**WHAT IS REQUIRED**. Only lines holding the string "else" are wanted; copy each one from the material.

**DATA FOR REVIEW**.
-- pv_equiv track=rewrite | github.com/nikeetan/LeetCode-DSA-Python | Binary_Search/Application.py | rfgrowth
-- ===== SOURCE A (Python) =====
-- def rfgrowth(array:list[int],element:int,low:int,high:int):
--     # Left order growth
--     l=[]
--     while low<=high:
--         mid = low+(high-low)//2
--         if array[mid]==element:
--             high=mid-1
--         elif array[mid]<element:
--             low=mid+1
--         else:
--             high=mid-1
--     l.append((low))
--     low = 0
--     high = len(array)-1
--     while low<=high:
--         mid = low+(high-low)//2
--         if array[mid]==element:
--             low=mid+1
--         elif array[mid]<element:
--             low=mid+1
--         else:
--             high=mid-1
--     l.append((high))
--     return l
-- ===== SOURCE B (Python) =====
-- def rfgrowth(array, element, low, high):
--     # One generic halving routine instead of two written-out loops: it returns the
--     # first position where pred stops holding along the binary-search path; the
--     # second loop of the original always ends with low == high + 1, so its final
--     # `high` is just first_beyond(<= element) - 1.
--     def first_beyond(pred, lo, hi):
--         if lo > hi:
--             return lo
--         mid = lo + (hi - lo) // 2
--         if pred(array[mid]):
--             return first_beyond(pred, mid + 1, hi)
--         return first_beyond(pred, lo, mid - 1)
--
--     left = first_beyond(lambda v: v < element, low, high)
--     right = first_beyond(lambda v: v <= element, 0, len(array) - 1) - 1
--     return [left, right]
-- ===== Notes on version B (the rewrite author's own statement) =====
-- stated objective: simpler
-- what changed: Folds A's two hand-written binary-search loops (with their three-way ==/</else triage) into one generic recursive halving helper first_beyond(pred): left = first_beyond(v < element) and right = first_beyond(v <= element) - 1, using the invariant that A's second loop always exits with low == high + 1.
-- outside the precondition, e.g. on rfgrowth([1, 2, 3], 0, 0, 5): A returns [0, -1], B returns [0, -1]; on rfgrowth([1, 2, 3], 10, 0, 5): A raises IndexError, B raises IndexError
import Mathlib
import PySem

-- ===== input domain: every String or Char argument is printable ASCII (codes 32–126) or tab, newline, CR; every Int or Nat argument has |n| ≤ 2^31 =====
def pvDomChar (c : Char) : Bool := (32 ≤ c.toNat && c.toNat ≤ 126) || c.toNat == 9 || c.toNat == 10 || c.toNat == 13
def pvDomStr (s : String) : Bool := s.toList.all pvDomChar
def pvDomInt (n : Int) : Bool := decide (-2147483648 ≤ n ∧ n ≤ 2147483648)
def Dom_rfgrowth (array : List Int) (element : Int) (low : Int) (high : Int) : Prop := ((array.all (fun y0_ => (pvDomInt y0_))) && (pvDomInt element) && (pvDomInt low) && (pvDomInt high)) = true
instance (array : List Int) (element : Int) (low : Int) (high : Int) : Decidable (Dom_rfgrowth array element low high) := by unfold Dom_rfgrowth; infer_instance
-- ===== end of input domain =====

-- B computes both bounds with one generic recursive halving helper instead of A's two written-out binary-search loops; return values proved equal on every admitted input.


-- shared helper: array[i] (total form of Python's array[i]; Pre_ keeps every probed index inside [-len, len), where Python returns a value)
def pvElem (array : List Int) (i : Int) : Int := (PySem.List.pyGet? array i).getD 0

-- ===== PORT A =====
-- first while loop of A: binary search on the window [low, high], returns the final `low`.
-- The Nat argument is pure fuel (the window shrinks every iteration, so (high - low + 1).toNat
-- steps always suffice); it only makes the recursion structural.
def rfgrowthL1Go (array : List Int) (element : Int) : Nat → Int → Int → Int
  | 0, low, _ => low
  | fuel + 1, low, high =>
    if low ≤ high then
      let mid := low + PySem.Int.floordiv (high - low) 2
      if pvElem array mid == element then rfgrowthL1Go array element fuel low (mid - 1)
      else if pvElem array mid < element then rfgrowthL1Go array element fuel (mid + 1) high
      else rfgrowthL1Go array element fuel low (mid - 1)
    else low

-- second while loop of A: binary search on [0, len - 1], returns the final `high`
def rfgrowthL2Go (array : List Int) (element : Int) : Nat → Int → Int → Int
  | 0, _, high => high
  | fuel + 1, low, high =>
    if low ≤ high then
      let mid := low + PySem.Int.floordiv (high - low) 2
      if pvElem array mid == element then rfgrowthL2Go array element fuel (mid + 1) high
      else if pvElem array mid < element then rfgrowthL2Go array element fuel (mid + 1) high
      else rfgrowthL2Go array element fuel low (mid - 1)
    else high

def rfgrowth (array : List Int) (element : Int) (low : Int) (high : Int) : List Int :=
  [rfgrowthL1Go array element (high - low + 1).toNat low high,
   rfgrowthL2Go array element (((array.length : Int) - 1) - 0 + 1).toNat 0 ((array.length : Int) - 1)]

-- ===== PORT B =====
-- B's single generic helper: first position where pred stops holding along the halving path
-- (same fuel discipline as above)
def rfFirstBeyond (array : List Int) (pred : Int → Bool) : Nat → Int → Int → Int
  | 0, lo, _ => lo
  | fuel + 1, lo, hi =>
    if lo ≤ hi then
      let mid := lo + PySem.Int.floordiv (hi - lo) 2
      if pred (pvElem array mid) then rfFirstBeyond array pred fuel (mid + 1) hi
      else rfFirstBeyond array pred fuel lo (mid - 1)
    else lo

def rfgrowth_alt (array : List Int) (element : Int) (low : Int) (high : Int) : List Int :=
  [rfFirstBeyond array (fun v => v < element) (high - low + 1).toNat low high,
   rfFirstBeyond array (fun v => v ≤ element)
     (((array.length : Int) - 1) - 0 + 1).toNat 0 ((array.length : Int) - 1) - 1]

-- ===== PRECONDITION & SPEC =====
-- Pre_ admits every empty window and every window inside [-len, len) (there no index probe can
-- raise); it excludes non-empty windows reaching outside [-len, len), where A may raise
-- IndexError depending on the probe path (B probes the same indices and behaves identically).
def Pre_rfgrowth (array : List Int) (element : Int) (low : Int) (high : Int) : Prop :=
  low ≤ high → (-(array.length : Int) ≤ low ∧ high < (array.length : Int))
instance (array : List Int) (element : Int) (low : Int) (high : Int) : Decidable (Pre_rfgrowth array element low high) := by unfold Pre_rfgrowth; infer_instance

def pvWitness_rfgrowth : List Int × Int × Int × Int := ([1, 2, 2, 5], 2, 0, 3)

def Spec_rfgrowth (array : List Int) (element : Int) (low : Int) (high : Int) (out : List Int) : Prop := out = rfgrowth_alt array element low high
instance (array : List Int) (element : Int) (low : Int) (high : Int) (out : List Int) : Decidable (Spec_rfgrowth array element low high out) := by unfold Spec_rfgrowth; infer_instance

-- ===== CLAIM (what is proved, stated in full; the proofs are below) =====
def Claim_equal_rfgrowth : Prop := ∀ (array : List Int) (element : Int) (low : Int) (high : Int), Dom_rfgrowth array element low high → Pre_rfgrowth array element low high → Spec_rfgrowth array element low high (rfgrowth array element low high)

-- ===== LEMMAS AND PROOFS =====

-- A's first loop takes mid+1 exactly when array[mid] < element, so it IS first_beyond (· < element)
theorem loop1_eq_firstBeyond (array : List Int) (element : Int) :
    ∀ fuel low high, rfgrowthL1Go array element fuel low high =
      rfFirstBeyond array (fun v => v < element) fuel low high := by
  intro fuel
  induction fuel with
  | zero => intro low high; rfl
  | succ f ih =>
    intro low high
    by_cases hlh : low ≤ high
    · set mid := low + PySem.Int.floordiv (high - low) 2 with hmid
      simp only [rfgrowthL1Go, rfFirstBeyond, if_pos hlh, ← hmid]
      by_cases he : pvElem array mid == element
      · have hlt : ¬ (pvElem array mid < element) := by have := eq_of_beq he; omega
        rw [if_pos he, if_neg (by simpa using hlt)]
        exact ih low (mid - 1)
      · rw [if_neg he]
        by_cases hlt : pvElem array mid < element
        · rw [if_pos hlt, if_pos (by simpa using hlt)]
          exact ih (mid + 1) high
        · rw [if_neg hlt, if_neg (by simpa using hlt)]
          exact ih low (mid - 1)
    · simp [rfgrowthL1Go, rfFirstBeyond, hlh]

-- A's second loop takes mid+1 exactly when array[mid] ≤ element, and it always exits with
-- low = high + 1, so its final `high` is first_beyond (· ≤ element) - 1
theorem loop2_eq_firstBeyond (array : List Int) (element : Int) :
    ∀ fuel low high, (high - low + 1).toNat ≤ fuel → low ≤ high + 1 →
      rfgrowthL2Go array element fuel low high =
      rfFirstBeyond array (fun v => v ≤ element) fuel low high - 1 := by
  intro fuel
  induction fuel with
  | zero =>
    intro low high h1 h2
    show high = low - 1
    omega
  | succ f ih =>
    intro low high h1 h2
    by_cases hlh : low ≤ high
    · have hd : PySem.Int.floordiv (high - low) 2 = (high - low) / 2 :=
        PySem.Int.floordiv_eq_ediv_of_pos (by omega)
      set mid := low + PySem.Int.floordiv (high - low) 2 with hmid
      have hmlo : low ≤ mid := by rw [hmid, hd]; omega
      have hmhi : mid ≤ high := by rw [hmid, hd]; omega
      simp only [rfgrowthL2Go, rfFirstBeyond, if_pos hlh, ← hmid]
      by_cases he : pvElem array mid == element
      · have hle : pvElem array mid ≤ element := by have := eq_of_beq he; omega
        rw [if_pos he, if_pos (by simpa using hle)]
        exact ih (mid + 1) high (by omega) (by omega)
      · rw [if_neg he]
        by_cases hlt : pvElem array mid < element
        · rw [if_pos hlt, if_pos (by simpa using (by omega : pvElem array mid ≤ element))]
          exact ih (mid + 1) high (by omega) (by omega)
        · have hne : ¬ pvElem array mid = element := by simpa using he
          rw [if_neg hlt, if_neg (by simpa using (by omega : ¬ pvElem array mid ≤ element))]
          exact ih low (mid - 1) (by omega) (by omega)
    · have hhl : high = low - 1 := by omega
      simp [rfgrowthL2Go, rfFirstBeyond, hhl]

-- ===== VERDICT (by name: the statement is the Claim_ definition above) =====
theorem rfgrowth_spec : Claim_equal_rfgrowth := by
  intro array element low high _hdom _hpre
  unfold Spec_rfgrowth rfgrowth rfgrowth_alt
  rw [loop1_eq_firstBeyond array element]
  rw [loop2_eq_firstBeyond array element _ 0 ((array.length : Int) - 1) (by omega) (by omega)]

**ANSWER SPACE**.
--         else:
--         else:
-- what changed: Folds A's two hand-written binary-search loops (with their three-way ==/</else triage) into one generic recursive halving helper first_beyond(pred): left = first_beyond(v < element) and right = first_beyond(v <= element) - 1, using the invariant that A's second loop always exits with low == high + 1.
      else if pvElem array mid < element then rfgrowthL1Go array element fuel (mid + 1) high
      else rfgrowthL1Go array element fuel low (mid - 1)
    else low
      else if pvElem array mid < element then rfgrowthL2Go array element fuel (mid + 1) high
      else rfgrowthL2Go array element fuel low (mid - 1)
    else high
      else rfFirstBeyond array pred fuel lo (mid - 1)
    else lo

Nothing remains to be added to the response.